Recommend a *specific Brand / Model* 120V to 100V Step Down Transformer

Discussion in 'Audio Hardware' started by VinylAddict, Nov 6, 2017.

  1. VinylAddict

    VinylAddict Active Member Thread Starter

    Location:
    Arizona
    Hello - this is my first post on the forum. I have been perusing this forum for years, and now that I have a request that I am not having much luck with researching online,, I figure it was time to join!! Great forum, I have relied on the valuable information here many times.

    Formalities aside ;-) - I recently purchased a Yamaha GT-2000L which is in the process of being packaged / shipped. Of course, these are made for the Japanese market and are 100V. All my current turntables / gear is 120V and made for the US market, and have never purchased any 100V items before, and never had a need for a step down transformer.

    On that note - can you recommend a *specific* brand / model Step Down Transformer that you use? It would be nice, but not required, to be able to plug more than one TT into one transformer, or having a transformer with multiple outputs. (I am also looking to purchase a Kenwood KP-9010 in the near future).

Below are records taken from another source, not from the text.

-- B phase 2, inner: add v to every block of one frontier list
theorem pvInnerB_char (v : String) :
    ∀ (M : List String) (P : PySem.Dict String (PySem.Set String)),
    (∀ b ∈ M, b ∈ P.keys) →
    (M.foldl (fun phis b => phis.modify b PySem.Set.empty (fun s => PySem.Set.add s v)) P).keys = P.keys ∧
    (∀ b ∈ M, (M.foldl (fun phis b => phis.modify b PySem.Set.empty (fun s => PySem.Set.add s v)) P).getD b PySem.Set.empty = PySem.Set.add (P.getD b PySem.Set.empty) v) ∧
    (∀ b, b ∉ M → (M.foldl (fun phis b => phis.modify b PySem.Set.empty (fun s => PySem.Set.add s v)) P).getD b PySem.Set.empty = P.getD b PySem.Set.empty) := by
  intro M
  induction M with
  | nil => exact fun P _ => ⟨rfl, by simp, fun b _ => rfl⟩
  | cons b0 rest ih =>
    intro P h
    have hc : (P.modify b0 PySem.Set.empty (fun s => PySem.Set.add s v)).keys = P.keys := by
      rw [PySem.Dict.keys_modify, PySem.Dict.keys_insert_of_contains _ _
        ((PySem.Dict.contains_iff_mem_keys P b0).mpr (h b0 (by simp)))]
    have hg : ∀ b, (P.modify b0 PySem.Set.empty (fun s => PySem.Set.add s v)).getD b PySem.Set.empty
        = if b = b0 then PySem.Set.add (P.getD b0 PySem.Set.empty) v else P.getD b PySem.Set.empty := by
      intro b; exact PySem.Dict.getD_modify P b0 b PySem.Set.empty (fun s => PySem.Set.add s v)
    obtain ⟨ihk, ihm, ihn⟩ := ih (P.modify b0 PySem.Set.empty (fun s => PySem.Set.add s v))
      (fun b hb => hc ▸ h b (List.mem_cons_of_mem _ hb))
    simp only [List.foldl_cons]
    refine ⟨by rw [ihk, hc], ?_, ?_⟩
    · intro b hb
      by_cases hbr : b ∈ rest
      · rw [ihm b hbr, hg b]
        split
        · next heq => rw [heq, PySem.Set.add_of_mem (x := v) ((PySem.Set.mem_add _ v v).mpr (Or.inr rfl))]
        · rfl
      · have hb0 : b = b0 := by rcases List.mem_cons.mp hb with h1 | h1; exact h1; exact absurd h1 hbr
        rw [ihn b hbr, hg b, if_pos hb0, hb0]
    · intro b hb
      have hb1 : b ≠ b0 := fun he => hb (he ▸ List.mem_cons_self ..)
      have hb2 : b ∉ rest := fun he => hb (List.mem_cons_of_mem _ he)
      rw [ihn b hb2, hg b, if_neg hb1]

-- B phase 2, middle: add v to every frontier block of every element of a list
theorem pvPhase2_spec (dfD : PySem.Dict String (List String)) (v : String) :
    ∀ (L : List String) (P : PySem.Dict String (PySem.Set String)),
    (∀ d b, b ∈ pvSucc dfD d → b ∈ P.keys) →
    (L.foldl (fun phis d => (dfD.getD d []).foldl (fun phis b => phis.modify b PySem.Set.empty (fun s => PySem.Set.add s v)) phis) P).keys = P.keys ∧
    (∀ b, (∃ d ∈ L, b ∈ pvSucc dfD d) → (L.foldl (fun phis d => (dfD.getD d []).foldl (fun phis b => phis.modify b PySem.Set.empty (fun s => PySem.Set.add s v)) phis) P).getD b PySem.Set.empty = PySem.Set.add (P.getD b PySem.Set.empty) v) ∧
    (∀ b, (¬ ∃ d ∈ L, b ∈ pvSucc dfD d) → (L.foldl (fun phis d => (dfD.getD d []).foldl (fun phis b => phis.modify b PySem.Set.empty (fun s => PySem.Set.add s v)) phis) P).getD b PySem.Set.empty = P.getD b PySem.Set.empty) := by
  intro L
  induction L with
  | nil => exact fun P _ => ⟨rfl, by simp, fun b _ => rfl⟩
  | cons d0 rest ih =>
    intro P HK
    obtain ⟨k1, m1, n1⟩ := pvInnerB_char v (dfD.getD d0 []) P (fun b hb => HK d0 b hb)
    obtain ⟨ihk, ihm, ihn⟩ := ih
      ((dfD.getD d0 []).foldl (fun phis b => phis.modify b PySem.Set.empty (fun s => PySem.Set.add s v)) P)
      (fun d b hb => k1 ▸ HK d b hb)
    simp only [List.foldl_cons]
    refine ⟨by rw [ihk, k1], ?_, ?_⟩
    · intro b hb
      by_cases hbr : ∃ d ∈ rest, b ∈ pvSucc dfD d
      · rw [ihm b hbr]
        by_cases hb0 : b ∈ pvSucc dfD d0
        · rw [m1 b hb0, PySem.Set.add_of_mem (x := v) ((PySem.Set.mem_add _ v v).mpr (Or.inr rfl))]
        · rw [n1 b hb0]
      · have hb0 : b ∈ pvSucc dfD d0 := by
          rcases hb with ⟨d, hd, hbd⟩
          rcases List.mem_cons.mp hd with h1 | h1
          · exact h1 ▸ hbd
          · exact absurd ⟨d, h1, hbd⟩ hbr
        rw [ihn b hbr, m1 b hb0]
    · intro b hb
      have hb1 : b ∉ pvSucc dfD d0 := fun he => hb ⟨d0, List.mem_cons_self .., he⟩
      have hb2 : ¬ ∃ d ∈ rest, b ∈ pvSucc dfD d := fun ⟨d, hd, he⟩ => hb ⟨d, List.mem_cons_of_mem _ hd, he⟩
      rw [ihn b hb2, n1 b hb1]

-- B's whole round satisfies the common characterization
theorem pvRoundB_char (dfD : PySem.Dict String (List String))
    (clos : PySem.Dict String (PySem.Set String)) (v : String) :
    ∀ (src : List String) (P : PySem.Dict String (PySem.Set String)),
    (∀ d b, b ∈ pvSucc dfD d → b ∈ P.keys) →
    (∀ d ∈ src, ∀ x, x ∈ clos.getD d PySem.Set.empty ↔ Relation.ReflTransGen (pvEdge dfD) d x) →
    pvChar dfD v src P (pvRoundB dfD clos v src P) := by
  intro src
  induction src with
  | nil =>
    intro P _ _
    exact ⟨rfl, fun b => ⟨fun ⟨x, ⟨s, hs, _⟩, _⟩ => absurd hs (List.not_mem_nil),
      fun _ => rfl⟩⟩
  | cons d rest ih =>
    intro P HK hclos
    unfold pvRoundB
    simp only [List.foldl_cons]
    obtain ⟨k1, m1, n1⟩ := pvPhase2_spec dfD v (clos.getD d PySem.Set.empty) P HK
    have hL : ∀ b, (∃ x ∈ clos.getD d PySem.Set.empty, b ∈ pvSucc dfD x) ↔
        (∃ x, Relation.ReflTransGen (pvEdge dfD) d x ∧ b ∈ pvSucc dfD x) := by
      intro b
      constructor
      · rintro ⟨x, hx, hb⟩
        exact ⟨x, (hclos d (List.mem_cons_self ..) x).mp hx, hb⟩
      · rintro ⟨x, hx, hb⟩
        exact ⟨x, (hclos d (List.mem_cons_self ..) x).mpr hx, hb⟩
    obtain ⟨k2, v2⟩ := ih
      ((clos.getD d PySem.Set.empty).foldl (fun phis x => (dfD.getD x []).foldl (fun phis b => phis.modify b PySem.Set.empty (fun s => PySem.Set.add s v)) phis) P)
      (fun d' b hb => k1 ▸ HK d' b hb)
      (fun d' hd' x => hclos d' (List.mem_cons_of_mem _ hd') x)
    have hsplit : ∀ b, pvPhiP dfD (d :: rest) b ↔
        ((∃ x, Relation.ReflTransGen (pvEdge dfD) d x ∧ b ∈ pvSucc dfD x) ∨ pvPhiP dfD rest b) := by
      intro b
      constructor
      · rintro ⟨x, ⟨s, hs, hrt⟩, hbs⟩
        rcases List.mem_cons.mp hs with h1 | h1
        · exact Or.inl ⟨x, h1 ▸ hrt, hbs⟩
        · exact Or.inr ⟨x, ⟨s, h1, hrt⟩, hbs⟩
      · rintro (⟨x, hrt, hbs⟩ | ⟨x, ⟨s, hs, hrt⟩, hbs⟩)
        · exact ⟨x, ⟨d, List.mem_cons_self .., hrt⟩, hbs⟩
        · exact ⟨x, ⟨s, List.mem_cons_of_mem _ hs, hrt⟩, hbs⟩
    unfold pvRoundB at k2 v2
    refine ⟨by rw [k2, k1], ?_⟩
    intro b
    constructor
    · intro hphi
      rcases (hsplit b).mp hphi with hD | hR
      all_goals by_cases hR' : pvPhiP dfD rest b
      · rw [(v2 b).1 hR', m1 b ((hL b).mpr hD),
          PySem.Set.add_of_mem (x := v) ((PySem.Set.mem_add _ v v).mpr (Or.inr rfl))]
      · rw [(v2 b).2 hR', m1 b ((hL b).mpr hD)]
      · rw [(v2 b).1 hR']
        by_cases hD' : ∃ x, Relation.ReflTransGen (pvEdge dfD) d x ∧ b ∈ pvSucc dfD x
        · rw [m1 b ((hL b).mpr hD'),
            PySem.Set.add_of_mem (x := v) ((PySem.Set.mem_add _ v v).mpr (Or.inr rfl))]
        · rw [n1 b (fun he => hD' ((hL b).mp he))]
      · exact absurd hR hR'
    · intro hnphi
      have hD : ¬ ∃ x, Relation.ReflTransGen (pvEdge dfD) d x ∧ b ∈ pvSucc dfD x :=
        fun h => hnphi ((hsplit b).mpr (Or.inl h))
      have hR : ¬ pvPhiP dfD rest b := fun h => hnphi ((hsplit b).mpr (Or.inr h))
      rw [(v2 b).2 hR, n1 b (fun he => hD ((hL b).mp he))]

    I figured from my reading that a 50W to 100W unit would be plenty - the Yamaha GT-2000 are fairly low wattage (as low as 7w), and the "rule of thumb" of getting a transformer that is 4x the wattage of the device is what I am applying. Not the KP-9010 is near 15W, so if I were to get a transformer with multiple outputs, a 100W for both the Yamaha and Kenwood would hopefully be sufficient.

    I also would like to stay in the $50 -$75 range... I have heard from most discussions you don't have to break the bank, and there are plenty of good ones in that range. If you have one cheaper and like it, then definitely let's hear that too! Or if you feel I am not spending enough and require more $$, that works too! The more input the better, in the audio world there is always something for everyone's needs and budget, as we know.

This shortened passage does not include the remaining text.